Bênçãos e pandemia são em si mesmas realidades incongruentes.

Como podemos pensar em bênçãos se todos os dias estamos a viver com o luto de pastores, de pessoas ativas e queridas? E como acréscimo da dor, nem podemos dar um abraço apertado no último adeus.

Como pensar em bênçãos se muitas Igrejas estão a quebrar? Pastores estão com seus proventos prejudicados, muitos missionários padecem com o aumento do dólar e perda de algum mantenedor, as reuniões são limitadíssimas.

No entanto, tem acontecido uma volta à essência do Evangelho, de maneira dura. A mensagem que mais nos tem consolado e, em alguns casos, a única que pode ainda nos trazer esperança é a mensagem da vida eterna.

Não queremos olhar para a vida eterna agora. É algo interessante para “depois de amanhã”. Não queremos agora porque isso frustra os nossos projetos pessoais e sonhos.

De maneira tão dura, hoje estão mais claras as palavras de Paulo, quando defende a Ressurreição:

“Se a nossa esperança em Cristo se limita a esta vida, somos os mais infelizes de todos os homens” (1 Co. 15:19).

Nunca a mensagem da esperança por vir esteve tão viva da Igreja como um todo. “Nunca” pode ser uma “força de expressão”, mas também é aplicável às nossas lembranças.

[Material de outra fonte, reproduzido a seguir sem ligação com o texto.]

-- pv_equiv track=rewrite | github.com/Thionazin/TAMU-HNR-ENGR-102-Assignments-Fall-2020 | src/unit12/Lab12_Act1b.py | least_profit
-- ===== SOURCE A (Python) =====
-- def least_profit(names, costs, value):
--     # Sets everything to the 0th for now
--     worst_name = names[0]
--     worst = value[0] - costs[0]
--     # Loops through the elements in the list
--     for i in range(1, len(names)):
--         # If statement to check if the ith position element is worse
--         if value[i] - costs[i] <= worst:
--             worst = value[i] - costs[i]
--             worst_name = names[i]
--     # Returns the result as a string
--     return str(worst_name) + " with a net profitability of " + str(worst)
-- ===== SOURCE B (Python) =====
-- def least_profit(names, costs, value):
--     # Different decomposition: build the profit list once, take its minimum,
--     # then pick the LAST index attaining it (A's <= tie-break is last-wins).
--     profits = [value[i] - costs[i] for i in range(len(names))]
--     worst = min(profits)
--     j = len(profits) - 1 - profits[::-1].index(worst)
--     return str(names[j]) + " with a net profitability of " + str(worst)
-- ===== Notes on version B (the rewrite author's own statement) =====
-- stated objective: simpler
-- what changed: Replaces the single stateful best-so-far loop by a three-step decomposition: build the profit list, take min(), then locate the last index attaining it via a reversed-list index lookup (matching A's <= last-wins tie-break).
import Mathlib
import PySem

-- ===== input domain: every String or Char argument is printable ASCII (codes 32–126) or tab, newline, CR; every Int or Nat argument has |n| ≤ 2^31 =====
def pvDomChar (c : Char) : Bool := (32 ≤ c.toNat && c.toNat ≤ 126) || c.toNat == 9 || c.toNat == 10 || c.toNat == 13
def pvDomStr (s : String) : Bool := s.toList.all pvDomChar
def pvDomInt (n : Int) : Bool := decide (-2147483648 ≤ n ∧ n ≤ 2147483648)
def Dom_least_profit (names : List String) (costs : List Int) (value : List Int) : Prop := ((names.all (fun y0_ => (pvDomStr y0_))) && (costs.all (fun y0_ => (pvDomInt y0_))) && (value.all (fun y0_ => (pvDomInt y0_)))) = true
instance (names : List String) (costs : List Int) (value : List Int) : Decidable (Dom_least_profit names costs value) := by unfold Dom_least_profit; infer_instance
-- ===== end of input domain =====

-- B replaces A's stateful best-so-far loop by: build the profit list, take its min,
-- pick the last index attaining it (objective: simpler decomposition, same cost).


-- ===== PORT A =====
def least_profit (names : List String) (costs : List Int) (value : List Int) : String :=
  -- worst_name = names[0]; worst = value[0] - costs[0]  (in range under Pre_)
  let init : String × Int :=
    (PySem.List.pyGetD names 0 "", PySem.List.pyGetD value 0 0 - PySem.List.pyGetD costs 0 0)
  -- for i in range(1, len(names)): if value[i] - costs[i] <= worst: update
  let st := (PySem.List.pyRange 1 (names.length : Int) 1).foldl
    (fun (st : String × Int) i =>
      if PySem.List.pyGetD value i 0 - PySem.List.pyGetD costs i 0 ≤ st.2 then
        (PySem.List.pyGetD names i "", PySem.List.pyGetD value i 0 - PySem.List.pyGetD costs i 0)
      else st) init
  st.1 ++ " with a net profitability of " ++ PySem.Int.toStr st.2

-- ===== PORT B =====
def least_profit_alt (names : List String) (costs : List Int) (value : List Int) : String :=
  -- profits = [value[i] - costs[i] for i in range(len(names))]
  let profits := (PySem.List.pyRange 0 (names.length : Int) 1).map
    (fun i => PySem.List.pyGetD value i 0 - PySem.List.pyGetD costs i 0)
  -- worst = min(profits)  (profits nonempty under Pre_)
  let worst := (PySem.List.min? profits (fun x => x)).getD 0
  -- j = len(profits) - 1 - profits[::-1].index(worst)
  let j : Int := (profits.length : Int) - 1 -
    (((PySem.List.index? ((PySem.List.slice? profits none none (-1)).getD []) worst).getD 0 : Nat) : Int)
  PySem.List.pyGetD names j "" ++ " with a net profitability of " ++ PySem.Int.toStr worst

-- ===== PRECONDITION & SPEC =====
-- Pre_ = exactly the inputs where A returns: names nonempty and costs/value at least as long
-- as names (otherwise A raises IndexError).
def Pre_least_profit (names : List String) (costs : List Int) (value : List Int) : Prop :=
  names ≠ [] ∧ names.length ≤ costs.length ∧ names.length ≤ value.length
instance (names : List String) (costs : List Int) (value : List Int) : Decidable (Pre_least_profit names costs value) := by unfold Pre_least_profit; infer_instance
def pvWitness_least_profit : List String × List Int × List Int := (["a", "b"], [1, 2], [3, 1])

def Spec_least_profit (names : List String) (costs : List Int) (value : List Int) (out : String) : Prop := out = least_profit_alt names costs value
instance (names : List String) (costs : List Int) (value : List Int) (out : String) : Decidable (Spec_least_profit names costs value out) := by unfold Spec_least_profit; infer_instance

-- ===== CLAIM (what is proved, stated in full; the proofs are below) =====
def Claim_equal_least_profit : Prop := ∀ (names : List String) (costs : List Int) (value : List Int), Dom_least_profit names costs value → Pre_least_profit names costs value → Spec_least_profit names costs value (least_profit names costs value)

-- ===== LEMMAS AND PROOFS =====

-- A's loop step on (name, profit) pairs.
def lpStep (st p : String × Int) : String × Int := if p.2 ≤ st.2 then p else st

-- The fold computes the LAST minimal pair: reading the reversed list, everything before
-- the result is strictly larger, everything after is ≥.
theorem lpFold_last_min (L : List (String × Int)) (a : String × Int) :
    ∃ pre suf, (a :: L).reverse = pre ++ (L.foldl lpStep a) :: suf ∧
      (∀ q ∈ pre, (L.foldl lpStep a).2 < q.2) ∧ (∀ q ∈ suf, (L.foldl lpStep a).2 ≤ q.2) := by
  induction L using List.reverseRecOn with
  | nil => exact ⟨[], [], by simp, by simp, by simp⟩
  | append_singleton L p ih =>
    obtain ⟨pre, suf, hdec, hpre, hsuf⟩ := ih
    rw [List.foldl_append, List.foldl_cons, List.foldl_nil]
    by_cases h : p.2 ≤ (L.foldl lpStep a).2
    · have e : lpStep (L.foldl lpStep a) p = p := by simp [lpStep, h]
      rw [e]
      refine ⟨[], (a :: L).reverse, by simp, by simp, ?_⟩
      intro q hq
      rw [hdec] at hq
      rcases List.mem_append.mp hq with h1 | h1
      · exact le_trans h (le_of_lt (hpre q h1))
      · rcases List.mem_cons.mp h1 with h2 | h2
        · exact h2 ▸ h
        · exact le_trans h (hsuf q h2)
    · have e : lpStep (L.foldl lpStep a) p = L.foldl lpStep a := by simp [lpStep, h]
      rw [e]
      refine ⟨p :: pre, suf, ?_, ?_, hsuf⟩
      · rw [show (a :: (L ++ [p])).reverse = p :: (a :: L).reverse by simp, hdec]
        rfl
      · intro q hq
        rcases List.mem_cons.mp hq with h1 | h1
        · exact h1 ▸ lt_of_not_ge h
        · exact hpre q h1

theorem least_profit_spec_aux (names : List String) (costs : List Int) (value : List Int)
    (hne : names ≠ []) (hc : names.length ≤ costs.length) (hv : names.length ≤ value.length) :
    least_profit names costs value = least_profit_alt names costs value := by
  have hn : 0 < names.length := by
    cases names with
    | nil => exact absurd rfl hne
    | cons _ _ => simp
  set n := names.length with hn_def
  -- the (name, profit) pair at index i
  set pair : Int → String × Int :=
    fun i => (PySem.List.pyGetD names i "", PySem.List.pyGetD value i 0 - PySem.List.pyGetD costs i 0) with hpair
  set M : List (String × Int) := (PySem.List.pyRange 0 (n : Int) 1).map pair with hM
  set T : List (String × Int) := (PySem.List.pyRange 1 (n : Int) 1).map pair with hT
  have hMT : M = pair 0 :: T := by
    rw [hM, hT, PySem.List.pyRange_one_cons (by exact_mod_cast hn), List.map_cons]
    norm_num
  set r := T.foldl lpStep (pair 0) with hr
  -- A's side: the fold over indices is the fold over pairs
  have hA : least_profit names costs value =
      r.1 ++ " with a net profitability of " ++ PySem.Int.toStr r.2 := by
    unfold least_profit
    rw [hr, hT, List.foldl_map]
    rfl
  -- decomposition of M.reverse around r
  obtain ⟨pre, suf, hdec, hpre, hsuf⟩ := lpFold_last_min T (pair 0)
  rw [← hMT, ← hr] at hdec
  have hlenM : M.length = n := by simp [hM, PySem.List.length_pyRange_one]
  have hlen : pre.length + (1 + suf.length) = n := by
    have := congrArg List.length hdec
    simp at this
    omega
  -- B's profits list is M.map snd
  have hprofits : (PySem.List.pyRange 0 (n : Int) 1).map
      (fun i => PySem.List.pyGetD value i 0 - PySem.List.pyGetD costs i 0) = M.map Prod.snd := by
    rw [hM, List.map_map]; rfl
  -- every profit is ≥ r.2
  have hrmin : ∀ x ∈ M.map Prod.snd, r.2 ≤ x := by
    intro x hx
    obtain ⟨q, hq, rfl⟩ := List.mem_map.mp hx
    have hq' : q ∈ M.reverse := List.mem_reverse.mpr hq
    rw [hdec] at hq'
    rcases List.mem_append.mp hq' with h1 | h1
    · exact le_of_lt (hpre q h1)
    · rcases List.mem_cons.mp h1 with h2 | h2
      · exact h2 ▸ le_refl _
      · exact hsuf q h2
  have hrmem : r.2 ∈ M.map Prod.snd := by
    refine List.mem_map.mpr ⟨r, ?_, rfl⟩
    have : r ∈ M.reverse := by rw [hdec]; simp
    exact List.mem_reverse.mp this
  -- min(profits) = r.2
  have hmin : PySem.List.min? (M.map Prod.snd) (fun x => x) = some r.2 := by
    rcases h : PySem.List.min? (M.map Prod.snd) (fun x => x) with _ | m
    · rw [PySem.List.min?_eq_none_iff] at h
      rw [h] at hrmem; simp at hrmem
    · have hmmem := PySem.List.min?_mem h
      have hmmin := PySem.List.min?_isMin h
      have := le_antisymm (hmmin r.2 hrmem) (hrmin m hmmem)
      rw [this]
  -- reversed profits decompose with no r.2 before position pre.length
  have hrevdec : (M.map Prod.snd).reverse = pre.map Prod.snd ++ r.2 :: suf.map Prod.snd := by
    rw [← List.map_reverse, hdec]; simp
  have hidx : PySem.List.index? ((M.map Prod.snd).reverse) r.2 = some pre.length := by
    have hnotin : r.2 ∉ pre.map Prod.snd := by
      intro hmem
      obtain ⟨q, hq, hq2⟩ := List.mem_map.mp hmem
      exact absurd hq2.symm (ne_of_lt (hpre q hq))
    exact (PySem.List.index?_eq_some_iff _ _ _).mpr
      ⟨pre.map Prod.snd, suf.map Prod.snd, hrevdec, by simp, hnotin⟩
  -- M's fst's are exactly names, and r sits at index suf.length of M
  have hfst : M.map Prod.fst = names := by
    rw [hM, List.map_map]
    have := PySem.List.map_pyGetD_pyRange_zero (xs := names) (d := "")
    simpa using this
  have hMeq : M = suf.reverse ++ r :: pre.reverse := by
    have := congrArg List.reverse hdec
    simpa using this
  have hname : names.getD suf.length "" = r.1 := by
    rw [← hfst, hMeq]
    have : (suf.reverse ++ r :: pre.reverse).map Prod.fst
        = suf.reverse.map Prod.fst ++ r.1 :: pre.reverse.map Prod.fst := by simp
    rw [this]
    have hl : (suf.reverse.map Prod.fst).length = suf.length := by simp
    rw [← hl]
    simp
  -- assemble B
  rw [hA]
  unfold least_profit_alt
  simp only [← hn_def]
  simp only [hprofits, hmin, PySem.List.slice?_none_none_neg_one, Option.getD_some,
    List.length_map, hlenM, hidx]
  have hj : (n : Int) - 1 - (pre.length : Int) = ((suf.length : Nat) : Int) := by omega
  rw [hj, PySem.List.pyGetD_natCast, hname]
-- ===== VERDICT (by name: the statement is the Claim_ definition above) =====
theorem least_profit_spec : Claim_equal_least_profit := by
  intro names costs value _ hpre
  exact least_profit_spec_aux names costs value hpre.1 hpre.2.1 hpre.2.2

Quando foi que a mensagem da Vida Eterna esteve tão próxima da realidade da Igreja? Em tempos de guerra, de outras pandemias e na Igreja Primitiva.

A pergunta que não pode calar é: “Estamos a reagir como a Igreja Primitiva, quando ansiava profundamente pela Segunda Vinda de Jesus?”

O que eles faziam? O que muitas Igrejas estão a fazer?

Dedicavam-se às orações. As circunstâncias clamam por isso. Não mais aquelas orações que determinam, mas aquelas que se sujeitam.

Uma postura que não mais “depende de quem quer, nem quem corre, mas de Deus em usar de misericórdia” (Rm. 9:16).

O que mais faziam eles, e nós precisamos fazer?

Perseveravam na sã doutrina. E perseverar, hoje, no Evangelho, é um comprometimento profundo com Cristo, a esperança da glória, e enquanto esperamos pelo “ainda não”, estendemos as mãos.

Repartir os bens em forma de pão nunca foi tão oportuno, tão básico e tão necessário.

Até o pão de casa em casa podemos partilhar, ainda que de maneira on-line, mas a essência não se perde. O pão continua a lembrar-nos o corpo moído e o vinho segue a chamar-nos ao sangue. Já os outros pães apenas repartimos, e esperamos comer deles juntos, ainda que seja mais tarde.

O número dos que creem está a diminuir e também a aumentar. Diminui porque são muitos os que estão a ser chamados à glória eterna e porque alguns estão a desistir da caminhada. Também não deixa de ser uma varredura que deixa a Igreja vulnerável e ainda mais dependente de seu Cabeça.

Aliás, ainda que algumas Igrejas locais sucumbam, a Igreja de Cristo segue porque Ele é o Cabeça dela.

E por que aumenta o número? Por duas razões. A primeira é que há maior alcance por conta de novas estratégias e tecnologias, e a segunda é que tem caído um temor considerável sobre o povo.

E o temor, que, aliás, era uma marca na Igreja Primitiva, desenvolve empatia com a dor alheia e também uma postura de alerta sobre a transitoriedade deste mundo. Não foi esta a postura exemplar de Lutero frente à mortandade da Peste Negra?

É mesmo em meio as lágrimas que ressurge aquela esperança diferenciada: “Não vos entristeçais, como os demais, que não têm esperança” (1 Ts. 4:13). “Os demais” acabam por perceber a nossa esperança em meio às dores e muitos serão chamados a não mais “des-esperar”.

Enfim, um misto de solidariedade, empatia no sofrimento, altruísmo e esperança por vir estão a provocar, de forma dura, uma reflexão mais profunda do papel da Igreja em sua tensão entre “o já e o ainda não”.


Vacilius Lima e Mara Regina, missionários em Portugal.